Heterogeneity everywhere! The lists of clonal and sub-clonal aberrations found here and there in many tumors get longer and longer. But is this whole heterogeneity business actually useful for anything?
Actually it is, as we show in a paper that just came out in PLoS Medicine: Spatial and temporal heterogeneity in high-grade serous ovarian cancer: a phylogenetic reconstruction. And as a free bonus it comes with an editorial by Andy Beck from Harvard, who says “open access to large scale datasets is needed to translate knowledge of cancer heterogeneity into better patient outcomes” — right he is!

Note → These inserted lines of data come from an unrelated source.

-- pv_equiv track=rewrite | github.com/Arsen1302/Code-copy-detector | TestData/solutions/problem_1710_4.py | solution_1710_4
-- ===== SOURCE A (Python) =====
-- from typing import List
--
-- def solution_1710_4(nums: List[int]) -> List[int]:
--
--     #apply the operations
--     for idx, num in enumerate(nums[1:]):
--         if nums[idx] == num:
--             nums[idx] *= 2
--             nums[idx+1] = 0
--
--     # find the first zero
--     for first_zero, num in enumerate(nums):
--         if not num: break
--
--     # check if there are any to shift
--     if first_zero == len(nums) - 1: return nums
--
--     # go through the array and shift numbers to the left
--     for idx, num in enumerate(nums[first_zero+1:], first_zero+1):
--
--         # we found a valid number after the zero so we need to switch it
--         if num:
--             nums[first_zero] = num
--             nums[idx] = 0
--
--         # go further with our first zero counter
--         while first_zero < len(nums) and nums[first_zero]:
--             first_zero += 1
--
--         # check if we went out of bounds
--         if first_zero > len(nums) - 1: break
--
--     return nums
-- ===== SOURCE B (Python) =====
-- from typing import List
--
-- def solution_1710_4(nums: List[int]) -> List[int]:
--     # merge equal adjacent pairs (reading the right operand from the original values)
--     out = list(nums)
--     for i in range(len(nums) - 1):
--         if out[i] == nums[i + 1]:
--             out[i] *= 2
--             out[i + 1] = 0
--     # stable-compact: nonzeros first, pad with zeros
--     res = [x for x in out if x]
--     nums[:] = res + [0] * (len(out) - len(res))
--     return nums
-- ===== Notes on version B (the rewrite author's own statement) =====
-- stated objective: simpler
-- what changed: B keeps the adjacent-merge pass but replaces A's first-zero scan, early-return guard and two-pointer in-place swap compaction by a single filter of the nonzero elements padded with zeros.
import Mathlib
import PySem

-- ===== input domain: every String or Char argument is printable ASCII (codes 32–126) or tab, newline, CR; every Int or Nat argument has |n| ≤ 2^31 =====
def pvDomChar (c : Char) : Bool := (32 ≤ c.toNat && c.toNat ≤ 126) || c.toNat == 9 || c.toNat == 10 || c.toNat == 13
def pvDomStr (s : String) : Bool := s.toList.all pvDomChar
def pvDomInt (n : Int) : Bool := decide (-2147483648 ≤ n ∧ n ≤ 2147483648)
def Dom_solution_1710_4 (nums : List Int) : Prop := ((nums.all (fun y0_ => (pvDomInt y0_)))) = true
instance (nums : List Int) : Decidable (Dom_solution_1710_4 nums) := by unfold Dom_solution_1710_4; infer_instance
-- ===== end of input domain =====

-- B replaces A's two-pointer in-place zero-shifting loop (first-zero scan, early return, swap
-- compaction) by a filter-and-pad rebuild after the merge pass: simpler, same return value.
-- (Both Pythons also mutate `nums` to the returned contents; the theorems are about the return value.)

-- ===== PORT A =====
-- while first_zero < len(nums) and nums[first_zero]: first_zero += 1
def pvAdvance (cur : List Int) (fz : Int) : Int :=
  if h : fz < (cur.length : Int) ∧ PySem.List.pyGetD cur fz 0 ≠ 0 then pvAdvance cur (fz + 1)
  else fz
termination_by ((cur.length : Int) - fz).toNat
decreasing_by omega

-- for first_zero, num in enumerate(nums): if not num: break   (result: the loop variable's final value)
def pvFirstZero : List Int → Int → Int
  | [], i => i - 1
  | x :: xs, i => if x = 0 then i else pvFirstZero xs (i + 1)

-- one iteration of A's shifting loop; the Bool flag records that `break` has happened
def pvShiftStep (n : Nat) (s : List Int × Int × Bool) (p : Int × Int) : List Int × Int × Bool :=
  if s.2.2 then s
  else
    let cur := if p.2 ≠ 0 then PySem.List.pySetD (PySem.List.pySetD s.1 s.2.1 p.2) p.1 0 else s.1
    let fz := pvAdvance cur s.2.1
    (cur, fz, decide (fz > (n : Int) - 1))

def solution_1710_4 (nums : List Int) : List Int :=
  -- for idx, num in enumerate(nums[1:]): if nums[idx] == num: nums[idx] *= 2; nums[idx+1] = 0
  let merged := (PySem.List.enumerate (PySem.List.slice nums (some 1) none)).foldl
      (fun a p => if PySem.List.pyGetD a p.1 0 = p.2 then
          PySem.List.pySetD (PySem.List.pySetD a p.1 (PySem.List.pyGetD a p.1 0 * 2)) (p.1 + 1) 0
        else a) nums
  let fz0 := pvFirstZero merged 0
  if fz0 = (merged.length : Int) - 1 then merged
  else
    ((PySem.List.enumerate (PySem.List.slice merged (some (fz0 + 1)) none) (fz0 + 1)).foldl
      (pvShiftStep merged.length) (merged, fz0, false)).1

-- ===== PORT B =====
def solution_1710_4_alt (nums : List Int) : List Int :=
  -- out = list(nums); for i in range(len(nums)-1): if out[i] == nums[i+1]: out[i] *= 2; out[i+1] = 0
  let out := (PySem.List.pyRange 0 ((nums.length : Int) - 1) 1).foldl
      (fun a i => if PySem.List.pyGetD a i 0 = PySem.List.pyGetD nums (i + 1) 0 then
          PySem.List.pySetD (PySem.List.pySetD a i (PySem.List.pyGetD a i 0 * 2)) (i + 1) 0
        else a) nums
  -- res = [x for x in out if x]; nums[:] = res + [0]*(len(out)-len(res))
  let res := out.filter (fun x => decide (x ≠ 0))
  res ++ List.replicate (out.length - res.length) 0
-- the inner fall-back loop of compute_pi: result is the longest viable candidate
theorem piFall_ok (p : List Char) (piA : List Nat) (s : Nat) (hs : s < p.length)
    (Hpi : pvPiOkBelow p piA s) :
    ∀ fuel b, b ≤ fuel → b < s → pvBrd p s b →
      (∀ c, c ≤ s → pvBrd p (s+1) c → c ≤ b + 1) →
      (piFall p piA s fuel b ≤ b ∧ piFall p piA s fuel b < s ∧
       pvBrd p s (piFall p piA s fuel b) ∧
       (∀ c, c ≤ s → pvBrd p (s+1) c → c ≤ piFall p piA s fuel b + 1) ∧
       (piFall p piA s fuel b = 0 ∨ p.getD (piFall p piA s fuel b) ' ' = p.getD s ' ')) := by
  intro fuel
  induction fuel with
  | zero =>
    intro b hb hbs hbrd hmax
    interval_cases b
    exact ⟨le_refl _, hbs, hbrd, hmax, Or.inl rfl⟩
  | succ fuel ih =>
    intro b hb hbs hbrd hmax
    rw [piFall]
    split
    · rename_i hcond
      obtain ⟨hb0, hne⟩ := hcond
      set b' := piA.getD (b-1) 0 with hb'
      have hbm1 : b - 1 < s := by omega
      have hbm1p : b - 1 < p.length := by omega
      obtain ⟨hle', hbrd', hmax'⟩ := Hpi (b-1) hbm1 hbm1p
      have hsb : (b-1)+1 = b := by omega
      rw [hsb] at hbrd' hmax'
      have hbrdsb' : pvBrd p s b' := pvBrd_trans hbrd hbrd'
      have hmaxb' : ∀ c, c ≤ s → pvBrd p (s+1) c → c ≤ b' + 1 := by
        intro c hc hbc
        have hcb1 : c ≤ b + 1 := hmax c hc hbc
        have hcb : c ≤ b := by
          rcases Nat.lt_or_ge c (b+1) with h | h
          · omega
          · exfalso
            have : c = b + 1 := by omega
            subst this
            rw [pvBrd_ext hbs hs] at hbc
            exact hne hbc.2
        rcases Nat.eq_zero_or_pos c with hc0 | hc0
        · omega
        · have hc1 : c - 1 < s := by omega
          have hext : pvBrd p s (c-1) ∧ p.getD (c-1) ' ' = p.getD s ' ' := by
            have := (pvBrd_ext (show c - 1 < s by omega) hs).mp (by rw [show c - 1 + 1 = c by omega]; exact hbc)
            exact this
          have hcross : pvBrd p b (c-1) := pvBrd_cross hbrd hext.1 (by omega)
          have := hmax' (c-1) (by omega) hcross
          omega
      have hb's : b' < s := by omega
      have hb'f : b' ≤ fuel := by omega
      obtain ⟨r1, r2, r3, r4, r5⟩ := ih b' hb'f hb's hbrdsb' hmaxb'
      exact ⟨by omega, r2, r3, r4, r5⟩
    · rename_i hcond
      push_neg at hcond
      refine ⟨le_refl _, hbs, hbrd, hmax, ?_⟩
      rcases Nat.eq_zero_or_pos b with h0 | h0
      · exact Or.inl h0
      · exact Or.inr (hcond h0)

theorem pvGetD_set_self (l : List Nat) (i v : Nat) (h : i < l.length) :
    (l.set i v).getD i 0 = v := by
  simp [List.getD, h]

theorem pvGetD_set_ne (l : List Nat) (i k v : Nat) (h : i ≠ k) :
    (l.set i v).getD k 0 = l.getD k 0 := by
  simp [List.getD, List.getElem?_set_ne, h]

-- invariant of compute_pi's outer for-loop after processing indices < s (state (piA, b))
def pvPiInv (p : List Char) (piA : List Nat) (s : Nat) (b : Nat) : Prop :=
  piA.length = p.length ∧ b = piA.getD (s-1) 0 ∧ pvPiOkBelow p piA s

theorem computePi_loop (p : List Char) :
    ∀ cnt s piA b, 1 ≤ s → s + cnt = p.length → pvPiInv p piA s b →
      pvPiOkBelow p
        ((List.range' s cnt).foldl
          (fun st i =>
            let b := piFall p st.1 i st.2 st.2
            let b := if p.getD b ' ' = p.getD i ' ' then b + 1 else b
            (st.1.set i b, b))
          (piA, b)).1 p.length := by
  intro cnt
  induction cnt with
  | zero =>
    intro s piA b hs hsum hinv
    simp only [List.range'_zero, List.foldl_nil]
    intro i hi _
    exact hinv.2.2 i (by omega) (by omega)
  | succ cnt ih =>
    intro s piA b hs hsum hinv
    obtain ⟨hlen, hbdef, hok⟩ := hinv
    rw [List.range'_succ, List.foldl_cons]
    have hslen : s < p.length := by omega
    -- the fall loop
    have hbs : b < s := by
      have := hok (s-1) (by omega) (by omega)
      omega
    have hbrd : pvBrd p s b := by
      have := (hok (s-1) (by omega) (by omega)).2.1
      rw [show s - 1 + 1 = s by omega] at this
      rw [hbdef]
      exact this
    have hmax : ∀ c, c ≤ s → pvBrd p (s+1) c → c ≤ b + 1 := by
      intro c hc hbc
      rcases Nat.eq_zero_or_pos c with h0 | h0
      · omega
      · have hext := (pvBrd_ext (show c - 1 < s by omega) hslen).mp
          (by rw [show c - 1 + 1 = c by omega]; exact hbc)
        have := (hok (s-1) (by omega) (by omega)).2.2 (c-1) (by omega)
          (by rw [show s - 1 + 1 = s by omega]; exact hext.1)
        omega
    obtain ⟨f1, f2, f3, f4, f5⟩ := piFall_ok p piA s hslen hok b b (le_refl _) hbs hbrd hmax
    set b1 := piFall p piA s b b with hb1
    set b2 := if p.getD b1 ' ' = p.getD s ' ' then b1 + 1 else b1 with hb2
    have hb2s : b2 ≤ s := by rw [hb2]; split <;> omega
    have hspec : pvBrd p (s+1) b2 ∧ (∀ c, c ≤ s → pvBrd p (s+1) c → c ≤ b2) := by
      rw [hb2]
      split
      · rename_i heq
        refine ⟨(pvBrd_ext f2 hslen).mpr ⟨f3, heq⟩, ?_⟩
        intro c hc hbc
        exact f4 c hc hbc
      · rename_i hne
        have hb10 : b1 = 0 := by
          rcases f5 with h | h
          · exact h
          · exact absurd h hne
        rw [hb10] at hne ⊢
        refine ⟨pvBrd_zero p (s+1) (by omega), ?_⟩
        intro c hc hbc
        have hc1 : c ≤ 1 := by have := f4 c hc hbc; omega
        rcases Nat.eq_zero_or_pos c with h0 | h0
        · omega
        · exfalso
          have : c = 1 := by omega
          subst this
          have hext := (pvBrd_ext (show 0 < s by omega) hslen).mp hbc
          exact hne hext.2
    -- new state
    apply ih (s+1) (piA.set s b2) b2 (by omega) (by omega)
    refine ⟨by simp [hlen], ?_, ?_⟩
    · simp only [Nat.add_sub_cancel]
      rw [pvGetD_set_self piA s b2 (by omega)]
    · intro i hi hip
      rcases Nat.lt_or_ge i s with his | his
      · have hne : s ≠ i := by omega
        rw [pvGetD_set_ne piA s i b2 hne]
        exact hok i his hip
      · have hieq : i = s := by omega
        subst hieq
        rw [pvGetD_set_self piA i b2 (by omega)]
        exact ⟨hb2s, hspec.1, hspec.2⟩

theorem computePi_ok (p : List Char) : pvPiOkBelow p (computePi p) p.length := by
  unfold computePi
  rcases Nat.eq_zero_or_pos p.length with h0 | h0
  · rw [show p.length - 1 = 0 by omega]
    simp only [List.range'_zero, List.foldl_nil]
    intro i hi
    omega
  · apply computePi_loop p (p.length - 1) 1 _ 0 (le_refl _) (by omega)
    refine ⟨by simp, by simp [List.getD], ?_⟩
    intro i hi hip
    have : i = 0 := by omega
    subst this
    have : (List.replicate p.length (0:Nat)).getD 0 0 = 0 := by
      simp [List.getD, List.getElem?_replicate, h0]
    rw [this]
    exact ⟨le_refl _, pvBrd_zero p 1 (by omega), fun c hc _ => by omega⟩

-- partial match: j characters of p match t at position i
def pvPm (t p : List Char) (i j : Nat) : Prop := (t.drop i).take j = p.take j

theorem pvPm_zero (t p : List Char) (i : Nat) : pvPm t p i 0 := by simp [pvPm]

theorem pvPm_mono {t p : List Char} {i j k : Nat} (h : pvPm t p i j) (hk : k ≤ j) :
    pvPm t p i k := by
  unfold pvPm at *
  have h2 := congrArg (List.take k) h
  rw [List.take_take, List.take_take] at h2
  simpa [Nat.min_eq_left hk] using h2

Phylogenetic analysis predicts patient survival
The figure below gives an overview of our study. We analyzed multiple copy-number profiles from initially 17 patients (some drop out for various reasons and we have 14 in the end). As a first step we computed pairwise distances between the copy-number profiles (more on this below) which gave us the square red distance matrix depicted below and opened up two lines of inquiry:
First of all, the distances can be used to build patient-specific evolutionary trees, which tell you something about the order of events in tumor evolution. But, maybe even more importantly, the distances also allowed us to compute summary measures of tumor heterogeneity, which could be linked to patient survival. And, yes indeed, the more heterogeneous the tumor, the worse the survival. (In 14 patients! Not really a definitive statement, I know.)
Call the MEDICC!
The key computational component of our study is MEDICC, which was published end of last year and computes the red matrix in the figure above. The code is available on bitbucket and has already found its first users outside my group. For example it has been used to great effect in the recent Big Bang paper.
What is MEDICC? Here a few lines from the paper abstract:
MEDICC [is] a method for phylogenetic reconstruction and heterogeneity quantification based on a Minimum Event Distance for Intra-tumour Copy-number Comparisons.
Using a transducer-based pairwise comparison function, we determine optimal phasing of major and minor alleles, as well as evolutionary distances between samples, and are able to reconstruct ancestral genomes.
But, hey, if you really want to know what we did, why not learn it directly from the master? Roland is explaining everything you’d ever want to know about MEDICC in this phyloseminar hosted by Erick Matsen from FHCRC.
Readers of this post also enjoy reading the original paper and citing it.